本当に定着化しているのか?SDGsを見据えた企業経営。
「SDGsとは、一体、何なの?」こんな質問を投げかけるのは、自身の勉強不足を露呈するようで、恥ずかしいことだと捉えるビジネスパーソンは多いのではないでしょうか。確かに今や小学校の課外授業のカリキュラムの中でも登場するくらいのテーマなので、認知度は高くなってきているでしょう。又、本項をお読みの財務パーソンであれば、SDGsと関連性の高いESG(環境・社会・ガバナンス)投資の面で、既に自社に置ける課題に対し、具体的に取り組まれているもおられるでしょうが、業種や企業文化の関係で手探り状態である方も少なくないはずです。

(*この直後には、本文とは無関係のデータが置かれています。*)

-- pv_equiv track=rewrite | github.com/zanudas2332/WcSplit | main.py | get_ranges_of_lines
-- ===== SOURCE A (Python) =====
-- def get_ranges_of_lines(lines, count_of_files, remain_lines):
--     start_range = 1
--     list_of_ranges = {}
--     for current_file_number in range(count_of_files):
--         if current_file_number <= count_of_files - 2:
--             end_range = start_range + int(lines) - 1
--         else:
--             end_range = start_range + remain_lines
--         lines_in_range = str(start_range) + '-' + str(end_range)
--         list_of_ranges[lines_in_range] = {'start' : start_range, 'end': end_range}
--         start_range = start_range + int(lines)
--     return list_of_ranges
-- ===== SOURCE B (Python) =====
-- def get_ranges_of_lines(lines, count_of_files, remain_lines):
--     # build chunk (start, end) pairs BACK-TO-FRONT, starting from the last file
--     pairs = []
--     n = count_of_files
--     if n >= 1:
--         start = 1 + (n - 1) * int(lines)
--         pairs.append((start, start + remain_lines))
--         while n >= 2:
--             n -= 1
--             start -= int(lines)
--             pairs.append((start, start + int(lines) - 1))
--     pairs.reverse()
--     return {str(s) + '-' + str(e): {'start': s, 'end': e} for (s, e) in pairs}
-- ===== Notes on version B (the rewrite author's own statement) =====
-- stated objective: alternative
-- what changed: B builds the (start,end) chunk pairs back-to-front, starting from the last file (whose end uses remain_lines) and walking starts downward by subtraction, then reverses the list and formats the dict in a separate comprehension stage, instead of A's single forward loop threading a start accumulator with an index-comparison branch inside.
import Mathlib
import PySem

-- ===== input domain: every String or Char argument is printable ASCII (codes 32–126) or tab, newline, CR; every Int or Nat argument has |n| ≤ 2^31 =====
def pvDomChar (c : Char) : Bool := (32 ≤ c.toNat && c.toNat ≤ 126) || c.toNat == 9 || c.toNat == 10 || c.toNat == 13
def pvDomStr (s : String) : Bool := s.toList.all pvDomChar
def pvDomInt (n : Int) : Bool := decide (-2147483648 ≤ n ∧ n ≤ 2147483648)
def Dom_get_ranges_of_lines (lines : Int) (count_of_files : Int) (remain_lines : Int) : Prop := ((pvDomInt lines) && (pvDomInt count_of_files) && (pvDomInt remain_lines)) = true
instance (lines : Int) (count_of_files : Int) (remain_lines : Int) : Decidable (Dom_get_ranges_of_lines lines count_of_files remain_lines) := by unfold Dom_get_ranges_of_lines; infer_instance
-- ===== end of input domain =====

-- B builds the chunk pairs back-to-front from the last file, reverses, then formats the
-- dict in a separate stage; objective: alternative decomposition (same cost).

-- ===== PORT A =====
-- the loop body of A: state is (start_range, dict)
def pvAstep (lines : Int) (count_of_files : Int) (remain_lines : Int)
    (st : Int × PySem.Dict String (List (String × Int))) (current_file_number : Int) :
    Int × PySem.Dict String (List (String × Int)) :=
  let end_range := if current_file_number ≤ count_of_files - 2 then st.1 + lines - 1 else st.1 + remain_lines
  let lines_in_range := PySem.Int.toStr st.1 ++ "-" ++ PySem.Int.toStr end_range
  (st.1 + lines, st.2.insert lines_in_range [("start", st.1), ("end", end_range)])

def get_ranges_of_lines (lines : Int) (count_of_files : Int) (remain_lines : Int) : List (String × List (String × Int)) :=
  let st := (PySem.List.pyRange 0 count_of_files 1).foldl (pvAstep lines count_of_files remain_lines)
      ((1 : Int), (PySem.Dict.empty : PySem.Dict String (List (String × Int))))
  st.2.items

-- ===== PORT B =====
-- B's while loop: n counts down from count_of_files, start walks downward by lines
def pvBackLoop (lines : Int) (n : Int) (start : Int) (acc : List (Int × Int)) : List (Int × Int) :=
  if _h : 2 ≤ n then
    pvBackLoop lines (n - 1) (start - lines) (acc ++ [(start - lines, start - lines + lines - 1)])
  else acc
termination_by n.toNat
decreasing_by omega

-- B's final stage: the dict comprehension over the (reversed) pair list
def pvIns (d : PySem.Dict String (List (String × Int))) (p : Int × Int) :
    PySem.Dict String (List (String × Int)) :=
  d.insert (PySem.Int.toStr p.1 ++ "-" ++ PySem.Int.toStr p.2) [("start", p.1), ("end", p.2)]

def get_ranges_of_lines_alt (lines : Int) (count_of_files : Int) (remain_lines : Int) : List (String × List (String × Int)) :=
  let pairs :=
    if 1 ≤ count_of_files then
      let start := 1 + (count_of_files - 1) * lines
      pvBackLoop lines count_of_files start [(start, start + remain_lines)]
    else []
  ((pairs.reverse).foldl pvIns (PySem.Dict.empty : PySem.Dict String (List (String × Int)))).items

-- ===== PRECONDITION & SPEC =====
def Spec_get_ranges_of_lines (lines : Int) (count_of_files : Int) (remain_lines : Int) (out : List (String × List (String × Int))) : Prop := out = get_ranges_of_lines_alt lines count_of_files remain_lines
instance (lines : Int) (count_of_files : Int) (remain_lines : Int) (out : List (String × List (String × Int))) : Decidable (Spec_get_ranges_of_lines lines count_of_files remain_lines out) := by unfold Spec_get_ranges_of_lines; infer_instance

-- ===== CLAIM =====
def Claim_equal_get_ranges_of_lines : Prop := ∀ (lines : Int) (count_of_files : Int) (remain_lines : Int), Dom_get_ranges_of_lines lines count_of_files remain_lines → Spec_get_ranges_of_lines lines count_of_files remain_lines (get_ranges_of_lines lines count_of_files remain_lines)

-- ===== LEMMAS AND PROOFS =====

-- proof-side helper: the forward list of m "full" chunks starting at s
def pvFwd (lines : Int) (s : Int) : Nat → List (Int × Int)
  | 0 => []
  | m + 1 => (s, s + lines - 1) :: pvFwd lines (s + lines) m

theorem pvFwd_snoc (lines : Int) : ∀ (m : Nat) (s : Int),
    pvFwd lines s (m + 1) = pvFwd lines s m ++ [(s + m * lines, s + m * lines + lines - 1)] := by
  intro m
  induction m with
  | zero => intro s; simp [pvFwd]
  | succ k ih =>
    intro s
    rw [show k + 1 + 1 = (k + 1) + 1 from rfl, pvFwd, ih (s + lines)]
    rw [pvFwd]
    simp only [List.cons_append]
    congr 2 <;> (push_cast; ring_nf)

-- the while loop appends exactly (n-1) pairs, walking starts downward
theorem pvBackLoop_eq (lines : Int) : ∀ (m : Nat) (s : Int) (acc : List (Int × Int)),
    pvBackLoop lines ((m : Int) + 1) s acc
      = acc ++ (pvFwd lines (s - (m : Int) * lines) m).reverse := by
  intro m
  induction m with
  | zero =>
    intro s acc
    rw [pvBackLoop]
    simp [pvFwd]
  | succ k ih =>
    intro s acc
    rw [pvBackLoop]
    rw [dif_pos (by push_cast; omega : 2 ≤ ((k + 1 : Nat) : Int) + 1)]
    rw [show ((k + 1 : Nat) : Int) + 1 - 1 = ((k : Nat) : Int) + 1 by push_cast; ring]
    rw [ih (s - lines)]
    rw [pvFwd_snoc]
    rw [show s - ((k + 1 : Nat) : Int) * lines = s - lines - ((k : Nat) : Int) * lines by push_cast; ring]
    rw [show s - lines - ((k : Nat) : Int) * lines + ((k : Nat) : Int) * lines = s - lines by ring]
    simp

-- A's fold over the first m iterations (all taking the "then" branch)
theorem pvA_prefix (lines count_of_files remain_lines : Int) : ∀ (m : Nat) (k s : Int)
    (d : PySem.Dict String (List (String × Int))),
    k + m ≤ count_of_files - 1 →
    (PySem.List.pyRange k (k + m) 1).foldl (pvAstep lines count_of_files remain_lines) (s, d)
      = (s + m * lines, (pvFwd lines s m).foldl pvIns d) := by
  intro m
  induction m with
  | zero =>
    intro k s d _
    rw [PySem.List.pyRange_one_eq_nil (by omega : k + ((0:Nat):Int) ≤ k)]
    simp [pvFwd]
  | succ n ih =>
    intro k s d hk
    have hlt : k < k + ((n + 1 : Nat) : Int) := by push_cast; omega
    rw [PySem.List.pyRange_one_cons hlt]
    simp only [List.foldl_cons]
    have hthen : k ≤ count_of_files - 2 := by push_cast at hk ⊢; omega
    have hA : pvAstep lines count_of_files remain_lines (s, d) k
        = (s + lines, pvIns d (s, s + lines - 1)) := by
      simp only [pvAstep, pvIns]
      rw [if_pos hthen]
    rw [hA]
    rw [show k + ((n + 1 : Nat) : Int) = (k + 1) + ((n : Nat) : Int) by push_cast; ring]
    rw [ih (k + 1) (s + lines) (pvIns d (s, s + lines - 1)) (by push_cast at hk ⊢; omega)]
    rw [pvFwd]
    simp only [List.foldl_cons]
    rw [Prod.mk.injEq]
    exact ⟨by push_cast; ring, rfl⟩

theorem pv_main (lines count_of_files remain_lines : Int) :
    get_ranges_of_lines lines count_of_files remain_lines
      = get_ranges_of_lines_alt lines count_of_files remain_lines := by
  unfold get_ranges_of_lines get_ranges_of_lines_alt
  by_cases hpos : 1 ≤ count_of_files
  · have hm : ((count_of_files - 1).toNat : Int) = count_of_files - 1 := by omega
    set m : Nat := (count_of_files - 1).toNat with hmdef
    -- B side: unfold the while loop
    rw [if_pos hpos]
    have hB := pvBackLoop_eq lines m (1 + (count_of_files - 1) * lines)
      [(1 + (count_of_files - 1) * lines, 1 + (count_of_files - 1) * lines + remain_lines)]
    rw [show ((m : Int) + 1) = count_of_files by omega] at hB
    rw [show 1 + (count_of_files - 1) * lines - (m : Int) * lines = 1 by rw [hm]; ring] at hB
    rw [hB]
    simp only [List.reverse_append, List.reverse_reverse, List.reverse_cons, List.reverse_nil,
      List.nil_append]
    -- A side: split the range at count_of_files - 1
    have hsplit : PySem.List.pyRange 0 count_of_files 1
        = PySem.List.pyRange 0 (count_of_files - 1) 1 ++ [count_of_files - 1] := by
      rw [PySem.List.pyRange_one_append 0 (count_of_files - 1) count_of_files (by omega) (by omega)]
      congr 1
      have h := PySem.List.pyRange_one_singleton (count_of_files - 1)
      rw [show count_of_files - 1 + 1 = count_of_files by ring] at h
      exact h
    rw [hsplit, List.foldl_append]
    have hpre := pvA_prefix lines count_of_files remain_lines m 0 1
      (PySem.Dict.empty : PySem.Dict String (List (String × Int))) (by omega)
    rw [show ((0:Int) + (m : Int)) = count_of_files - 1 by omega] at hpre
    rw [hpre]
    have hbr : ¬ (count_of_files - 1 ≤ count_of_files - 2) := by omega
    simp only [List.foldl_cons, List.foldl_nil, pvAstep, if_neg hbr, List.foldl_append]
    rw [hm]
    rfl
  · rw [if_neg hpos]
    rw [PySem.List.pyRange_one_eq_nil (by omega : count_of_files ≤ 0)]
    simp

-- ===== VERDICT =====
theorem get_ranges_of_lines_spec : Claim_equal_get_ranges_of_lines := by
  intro lines count_of_files remain_lines _
  unfold Spec_get_ranges_of_lines
  exact pv_main lines count_of_files remain_lines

今回はあなた自身として、そして財務パーソンとして、SDGsに対しどのように向き合い、職務を進めていくのが相応しいのか考えていきます。既に積極的に進めている方、これからの方や予定がない方、いずれの方々も、何かしら参考になるヒントがあるかもしれません。
基本からおさらい→職務への落とし込み。
まずは“SDGs”「Sustainable Development Goals」(持続可能な開発目標)について、基本からおさらいしていきましょう。
SDGsとは、2015年9月に開催された国連サミットの中で決議されたもので、世界各国が2016年から2030年にかけて達成すべき目標のことです。具体的には主体となる17項目とそれらを達成するための具体的なターゲットに当たる169の項目で構成されています。以下に17項目の図表を示します。
出典:「国際連合広報センター」
すっかり見慣れた図表だと感じた方も多いでしょう。又、カラフルな色彩を用いて、解りやすいデザインで創られているので、とても馴染みやすく、頭で理解するよりも心身に浸透されるようなイメージを持つ方もおられるのではないでしょうか。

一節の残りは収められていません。